[Source data Boundary: Start]
theorem pvOptF_eq_OPT (cm : List (List Int)) :
    ∀ d f i j, j - i ≤ d → i < j → j - i ≤ f → pvOptF cm f i j = pvOPT cm i j := by
  intro d
  induction d with
  | zero => intro f i j h1 h2 _; omega
  | succ d ih =>
    intro f i j hd hij hf
    obtain ⟨f', rfl⟩ : ∃ f', f = f' + 1 := ⟨f - 1, by omega⟩
    obtain ⟨e, he⟩ : ∃ e, j - i = e + 1 := ⟨j - i - 1, by omega⟩
    unfold pvOPT
    rw [he]
    show (if i = j then 0
        else (List.range' (i + 1) (j - (i + 1))).foldl
          (fun low k => min low (pvOptF cm f' i k + pvOptF cm f' k j)) (pvGet2 cm i j)) =
      (if i = j then 0
        else (List.range' (i + 1) (j - (i + 1))).foldl
          (fun low k => min low (pvOptF cm e i k + pvOptF cm e k j)) (pvGet2 cm i j))
    rw [if_neg (by omega), if_neg (by omega)]
    apply PySem.List.foldl_congr_mem
    intro acc k hk
    have hk' := List.mem_range'_1.mp hk
    rw [ih f' i k (by omega) (by omega) (by omega), ih e i k (by omega) (by omega) (by omega),
        ih f' k j (by omega) (by omega) (by omega), ih e k j (by omega) (by omega) (by omega)]

theorem pvOPT_self (cm : List (List Int)) (i : Nat) : pvOPT cm i i = 0 := by
  simp [pvOPT, pvOptF]

theorem pvOPT_unfold (cm : List (List Int)) (i j : Nat) (hij : i < j) :
    pvOPT cm i j = (List.range' (i + 1) (j - (i + 1))).foldl
      (fun low k => min low (pvOPT cm i k + pvOPT cm k j)) (pvGet2 cm i j) := by
  conv_lhs => rw [pvOPT]
  obtain ⟨e, he⟩ : ∃ e, j - i = e + 1 := ⟨j - i - 1, by omega⟩
  rw [he]
  show (if i = j then 0
      else (List.range' (i + 1) (j - (i + 1))).foldl
        (fun low k => min low (pvOptF cm e i k + pvOptF cm e k j)) (pvGet2 cm i j)) = _
  rw [if_neg (by omega)]
  apply PySem.List.foldl_congr_mem
  intro acc k hk
  have hk' := List.mem_range'_1.mp hk
  rw [pvOptF_eq_OPT cm e e i k (by omega) (by omega) (by omega),
      pvOptF_eq_OPT cm e e k j (by omega) (by omega) (by omega)]

-- ---- A-side: the bottom-up table ----
theorem pvGetD_set {α : Type} (l : List α) (i j : Nat) (a d : α) :
    (l.set i a).getD j d = if j = i ∧ i < l.length then a else l.getD j d := by
  simp only [List.getD_eq_getElem?_getD, List.getElem?_set]
  split_ifs with h1 h2 h3 <;> simp_all

-- the inner body of A's double loop, as a named function
def pvBody (cm : List (List Int)) (s : Nat) (M : List (List Int)) (i : Nat) : List (List Int) :=
  pvSet2 M i (i + s)
    ((List.range' (i + 1) (i + s - (i + 1))).foldl
      (fun low k => min low (pvGet2 M k (i + s) + pvGet2 M i k)) (pvGet2 cm i (i + s)))

def pvShape (N : Nat) (M : List (List Int)) : Prop :=
  M.length = N ∧ ∀ r ∈ M, r.length = N

-- invariant: entries of intervals shorter than s, and of length s starting below i0, are filled
def pvTbl (cm : List (List Int)) (N s i0 : Nat) (M : List (List Int)) : Prop :=
  pvShape N M ∧ ∀ i j, i < N → j < N →
    pvGet2 M i j = if i < j ∧ (j - i < s ∨ (j - i = s ∧ i < i0)) then pvOPT cm i j else 0

theorem pvShape_set (N : Nat) (M : List (List Int)) (i j : Nat) (v : Int)
    (hs : pvShape N M) (hi : i < N) : pvShape N (pvSet2 M i j v) := by
  have hL : M.length = N := hs.1
  refine ⟨by simp [pvSet2, hL], ?_⟩
  intro r hr
  rcases List.mem_or_eq_of_mem_set hr with h | h
  · exact hs.2 r h
  · have hrow : M.getD i [] = M[i]'(by omega) := List.getD_eq_getElem M [] (by omega)
    have hlen : (M.getD i []).length = N := by rw [hrow]; exact hs.2 _ (List.getElem_mem _)
    rw [h, List.length_set]
    exact hlen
[Source data Boundary: End]
• _Exercise aim_
Copy the lines from the entries above in which the word "then" appears.

• _Solution to this task_
    show (if i = j then 0
      (if i = j then 0
  show (if i = j then 0
    (l.set i a).getD j d = if j = i ∧ i < l.length then a else l.getD j d := by
    pvGet2 M i j = if i < j ∧ (j - i < s ∨ (j - i = s ∧ i < i0)) then pvOPT cm i j else 0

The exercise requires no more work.